Frequently Asked Questions
Can I convert PDF to JPG on iPhone without an app?
Yes. Two ways: use the built-in iOS Shortcuts app to create a one-tap converter (free, offline, no limits), or open Safari and use a web-based converter like PDF2JPG.net or CloudConvert. The Shortcuts method is better because it works offline and keeps your files on your device.
What is the best free PDF to JPG converter for iPhone?
The iOS Shortcuts method is the best truly free option – no limits, no ads, works offline. For a dedicated app, iLovePDF offers 25 pages per conversion on its free tier with high quality output at 300 DPI.
How do I convert a multi-page PDF to separate JPG images on iPhone?
Create an iOS Shortcut with these actions: Get File, Make Image from PDF Page, Convert Image (to JPEG), Save to Photo Album.

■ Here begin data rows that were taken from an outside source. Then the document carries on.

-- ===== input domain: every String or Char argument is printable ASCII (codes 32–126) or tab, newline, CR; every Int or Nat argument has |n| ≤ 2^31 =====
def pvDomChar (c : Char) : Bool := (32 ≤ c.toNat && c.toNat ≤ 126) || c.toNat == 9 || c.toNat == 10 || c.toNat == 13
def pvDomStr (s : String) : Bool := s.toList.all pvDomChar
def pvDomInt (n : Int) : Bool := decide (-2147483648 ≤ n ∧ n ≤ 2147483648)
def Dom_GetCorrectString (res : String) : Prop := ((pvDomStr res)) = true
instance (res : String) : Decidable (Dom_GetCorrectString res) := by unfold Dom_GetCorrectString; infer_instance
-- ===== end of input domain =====

-- B makes one forward character pass over the integer part, inserting a separator where the remaining
-- suffix length is a positive multiple of 3, instead of A's backward slice-and-prepend loop, avoiding
-- A's repeated string prepends; same values.

-- ===== PORT A =====
-- while len(float_part) != 0 and float_part[-1] == '0': float_part = float_part[:-1]
def pvATrim (fp : List Char) : List Char :=
  if fp.length ≠ 0 ∧ PySem.List.pyGet? fp (-1) = some '0' then
    pvATrim (PySem.List.slice fp none (some (-1)))
  else fp
termination_by fp.length
decreasing_by
  rename_i h
  rw [PySem.List.slice_to_neg_one]
  have h1 := h.1
  simp only [List.length_dropLast]
  omega

-- i = len(main_part); while i >= 3: output = main_part[i-3:i] + ' ' + output; i -= 3
-- if i > 0: output = main_part[:i] + ' ' + output
def pvAGroup (m : List Char) (i : Nat) (out : List Char) : List Char :=
  if i ≥ 3 then
    pvAGroup m (i - 3) (PySem.List.slice m (some ((i : Int) - 3)) (some (i : Int)) ++ ' ' :: out)
  else if i > 0 then
    PySem.List.slice m none (some (i : Int)) ++ ' ' :: out
  else out
termination_by i
decreasing_by omega

def GetCorrectString (res : String) : String :=
  let r := (PySem.Str.replace res " " "").toList
  let mf : List Char × List Char :=
    if PySem.Chars.find r ['.'] > -1 then
      match PySem.Chars.splitOn r ['.'] with
      | [a, b] => (a, b)
      | _ => (r, ['0'])          -- unreachable under Pre_ (Python raises ValueError on the unpack)
    else (r, ['0'])
  let output := PySem.Chars.strip (pvAGroup mf.1 mf.1.length [])
  let fp := pvATrim mf.2
  String.ofList (if fp ≠ [] then output ++ '.' :: fp else output)

-- ===== PORT B =====
def GetCorrectString_alt (res : String) : String :=
  let r := (PySem.Str.replace res " " "").toList
  let dot := PySem.Chars.find r ['.']
  let mf : List Char × List Char :=
    if dot > -1 then
      (PySem.List.slice r none (some dot), PySem.List.slice r (some (dot + 1)) none)
    else (r, ['0'])
  let n : Int := mf.1.length
  -- for i, c in enumerate(main_part): chars.append(c); r = n-1-i; if r > 0 and r % 3 == 0: chars.append(' ')
  let chars := (PySem.List.enumerate mf.1).foldl
      (fun acc (p : Int × Char) =>
        let acc' := acc ++ [p.2]
        if n - 1 - p.1 > 0 ∧ PySem.Int.mod (n - 1 - p.1) 3 = 0 then acc' ++ [' '] else acc') []
  -- ''.join(chars).strip(): the join of one-character pieces is the character list itself
  let output := PySem.Chars.strip chars
  -- float_part.rstrip('0'): drop the trailing run of '0' characters (exact for a single-char strip set)
  let fp := (mf.2.reverse.dropWhile (fun c => c == '0')).reverse
  String.ofList (if fp ≠ [] then output ++ '.' :: fp else output)

-- ===== PRECONDITION & SPEC =====
-- Pre_ excludes exactly the inputs with two or more '.' characters, on which Python A raises
-- ValueError ("too many values to unpack") at the split.
def Pre_GetCorrectString (res : String) : Prop :=
  res.toList.countP (fun c => c == '.') ≤ 1
instance (res : String) : Decidable (Pre_GetCorrectString res) := by
  unfold Pre_GetCorrectString; infer_instance
def pvWitness_GetCorrectString : String := "12345.60"

def Spec_GetCorrectString (res : String) (out : String) : Prop := out = GetCorrectString_alt res
instance (res : String) (out : String) : Decidable (Spec_GetCorrectString res out) := by
  unfold Spec_GetCorrectString; infer_instance

-- ===== CLAIM (what is proved, stated in full; the proofs are below) =====
def Claim_equal_GetCorrectString : Prop :=
  ∀ (res : String), Dom_GetCorrectString res → Pre_GetCorrectString res →
    Spec_GetCorrectString res (GetCorrectString res)
-- ===== LEMMAS AND PROOFS =====

-- the string B's character pass produces: each char, then ' ' when the remaining suffix
-- has positive length divisible by 3
def pvIns : List Char → List Char
  | [] => []
  | c :: t => c :: (if t.length > 0 ∧ t.length % 3 = 0 then ' ' :: pvIns t else pvIns t)

-- the string A's grouping loop produces before the strip (trailing separator included)
def pvF (l : List Char) : List Char := if l = [] then [] else pvIns l ++ [' ']

theorem pvIns_short (l : List Char) (h : l.length ≤ 3) : pvIns l = l := by
  cases l with
  | nil => rfl
  | cons c t =>
    have hc : ¬ (t.length > 0 ∧ t.length % 3 = 0) := by
      simp only [List.length_cons] at h; omega
    rw [pvIns, if_neg hc, pvIns_short t (by simp at h; omega)]

theorem pvIns_append3 (l b : List Char) (hb : b.length = 3) :
    pvIns (l ++ b) = (if l = [] then [] else pvIns l ++ [' ']) ++ b := by
  induction l with
  | nil => simp [pvIns_short b (by omega)]
  | cons c t ih =>
    by_cases ht : t = []
    · subst ht
      rw [List.cons_append, List.nil_append, pvIns,
        if_pos (show b.length > 0 ∧ b.length % 3 = 0 by rw [hb]; omega),
        pvIns_short b (by omega)]
      simp [pvIns]
    · have htpos : t.length > 0 := List.length_pos_of_ne_nil ht
      rw [List.cons_append, pvIns]
      conv_rhs => rw [if_neg (show ¬ (c :: t = []) by simp), pvIns]
      by_cases h3 : t.length % 3 = 0
      · rw [if_pos (show (t ++ b).length > 0 ∧ (t ++ b).length % 3 = 0 by
            rw [List.length_append, hb]; omega)]
        rw [ih, if_neg ht, if_pos (show t.length > 0 ∧ t.length % 3 = 0 from ⟨htpos, h3⟩)]
        simp
      · rw [if_neg (show ¬ ((t ++ b).length > 0 ∧ (t ++ b).length % 3 = 0) by
            rw [List.length_append, hb]; omega)]
        rw [ih, if_neg ht, if_neg (show ¬ (t.length > 0 ∧ t.length % 3 = 0) by omega)]
        simp

theorem pvF_append3 (l b : List Char) (hb : b.length = 3) :
    pvF (l ++ b) = pvF l ++ b ++ [' '] := by
  have hbne : b ≠ [] := by intro h; rw [h] at hb; simp at hb
  by_cases hl : l = []
  · subst hl
    simp [pvF, hbne, pvIns_short b (by omega)]
  · have h1 : l ++ b ≠ [] := by simp [hl]
    rw [pvF, if_neg h1, pvIns_append3 l b hb, if_neg hl, pvF, if_neg hl]

theorem pvAGroup_take (m : List Char) (i : Nat) (hi : i ≤ m.length) (out : List Char) :
    pvAGroup m i out = pvF (m.take i) ++ out := by
  induction i using Nat.strong_induction_on generalizing out with
  | _ i ih =>
    rw [pvAGroup]
    by_cases h3 : i ≥ 3
    · rw [if_pos h3]
      have hsl : PySem.List.slice m (some ((i : Int) - 3)) (some (i : Int)) =
          (m.take i).drop (i - 3) := by
        rw [show ((i : Int) - 3) = ((i - 3 : Nat) : Int) by omega, PySem.List.slice_natCast,
          List.drop_take, show i - (i - 3) = 3 by omega]
      have hb : ((m.take i).drop (i - 3)).length = 3 := by
        rw [List.length_drop, List.length_take, Nat.min_eq_left hi]
        omega
      have htt : (m.take i).take (i - 3) = m.take (i - 3) := by
        rw [List.take_take, Nat.min_eq_left (by omega)]
      have hsplit2 : pvF (m.take i) =
          pvF (m.take (i - 3)) ++ (m.take i).drop (i - 3) ++ [' '] := by
        conv_lhs => rw [← List.take_append_drop (i - 3) (m.take i)]
        rw [pvF_append3 _ _ hb, htt]
      rw [hsl, ih (i - 3) (by omega) (by omega), hsplit2]
      simp
    · rw [if_neg h3]
      by_cases h0 : i > 0
      · rw [if_pos h0, PySem.List.slice_to_natCast]
        have hlen : (m.take i).length = i := by
          rw [List.length_take, Nat.min_eq_left hi]
        have hne : m.take i ≠ [] := by
          intro h
          rw [h] at hlen
          simp at hlen
          omega
        rw [pvF, if_neg hne, pvIns_short _ (by rw [hlen]; omega)]
        simp
      · rw [if_neg h0]
        have : i = 0 := by omega
        subst this
        simp [pvF]

theorem pvFold_eq (n : Int) (t : List Char) : ∀ (s : Int) (acc : List Char),
    n - s = t.length →
    (PySem.List.enumerate t s).foldl
      (fun acc (p : Int × Char) =>
        let acc' := acc ++ [p.2]
        if n - 1 - p.1 > 0 ∧ PySem.Int.mod (n - 1 - p.1) 3 = 0 then acc' ++ [' '] else acc') acc
      = acc ++ pvIns t := by
  induction t with
  | nil => intro s acc _; simp [PySem.List.enumerate, pvIns]
  | cons c u ih =>
    intro s acc h
    rw [PySem.List.enumerate_cons, List.foldl_cons]
    have hns : n - 1 - s = (u.length : Int) := by simp at h; omega
    have hcond : (n - 1 - s > 0 ∧ PySem.Int.mod (n - 1 - s) 3 = 0) ↔
        (u.length > 0 ∧ u.length % 3 = 0) := by
      rw [hns, PySem.Int.mod_eq_emod_of_pos (by norm_num : (0:Int) < 3)]
      omega
    by_cases hc : u.length > 0 ∧ u.length % 3 = 0
    · simp only [if_pos (hcond.mpr hc)]
      rw [ih (s + 1) _ (by simp at h ⊢; omega), pvIns, if_pos hc]
      simp
    · simp only [if_neg (fun hx => hc (hcond.mp hx))]
      rw [ih (s + 1) _ (by simp at h ⊢; omega), pvIns, if_neg hc]
      simp

theorem pvStrip_concat_space (l : List Char) :
    PySem.Chars.strip (l ++ [' ']) = PySem.Chars.strip l := by
  show PySem.Chars.rstrip (PySem.Chars.lstrip (l ++ [' '])) =
       PySem.Chars.rstrip (PySem.Chars.lstrip l)
  have hsp : PySem.Chars.isspace ' ' = true := by decide
  by_cases h : (l.dropWhile PySem.Chars.isspace).isEmpty = true
  · have h' : l.dropWhile PySem.Chars.isspace = [] := by simpa using h
    simp [PySem.Chars.lstrip, PySem.Chars.rstrip, List.dropWhile_append, h', hsp]
  · have h' : l.dropWhile PySem.Chars.isspace ≠ [] := by simpa using h
    simp only [PySem.Chars.lstrip, List.dropWhile_append, if_neg h]
    simp [PySem.Chars.rstrip, hsp]

theorem pvStrip_main (m : List Char) :
    PySem.Chars.strip (pvF m) = PySem.Chars.strip (pvIns m) := by
  by_cases hm : m = []
  · subst hm; rfl
  · rw [pvF, if_neg hm, pvStrip_concat_space]

theorem pvSingletonInfix (c : Char) (l : List Char) : [c] <:+: l ↔ c ∈ l := by
  constructor
  · intro h
    exact h.subset (List.mem_singleton_self c)
  · intro h
    obtain ⟨sfront, tback, rfl⟩ := List.append_of_mem h
    exact ⟨sfront, tback, by simp⟩

theorem pvFind_eq (p q : List Char) (hp : '.' ∉ p) :
    PySem.Chars.find (p ++ '.' :: q) ['.'] = (p.length : Int) := by
  have hmem : '.' ∈ p ++ '.' :: q := by simp
  have h0 : 0 ≤ PySem.Chars.find (p ++ '.' :: q) ['.'] := by
    rw [PySem.Chars.find_nonneg_iff]
    exact (pvSingletonInfix _ _).mpr hmem
  obtain ⟨hpref, hmin⟩ := PySem.Chars.find_spec h0
  set k := (PySem.Chars.find (p ++ '.' :: q) ['.']).toNat with hk
  have hle : k ≤ p.length := by
    by_contra hlt
    rw [Nat.not_le] at hlt
    exact hmin p.length hlt (by rw [List.drop_left]; exact ⟨q, rfl⟩)
  have hget : (p ++ '.' :: q)[k]? = some '.' := by
    obtain ⟨t, ht⟩ := hpref
    rw [← List.head?_drop, ← ht]
    rfl
  have hkp : ¬ k < p.length := by
    intro hklt
    rw [List.getElem?_append_left hklt] at hget
    exact hp (List.mem_of_getElem? hget)
  omega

Each PDF page saves as a separate JPG in your camera roll. The iLovePDF and Smallpdf apps also handle multi-page conversion automatically.
Is it safe to use online PDF to JPG converters on iPhone?
Most reputable converters (CloudConvert, iLovePDF, Smallpdf) delete your files within 1-2 hours. But your PDF does get uploaded to their servers during processing. For sensitive documents like financial records, tax forms, or contracts, use the offline Shortcuts method instead.
Will converting PDF to JPG reduce the quality?
It depends on your settings. At 300 DPI and 90%+ JPEG quality, the difference from the original PDF is negligible for most documents. Lower DPI (150 or below) will produce visibly blurrier text when printed. For screen viewing and social media sharing, even 150 DPI looks fine.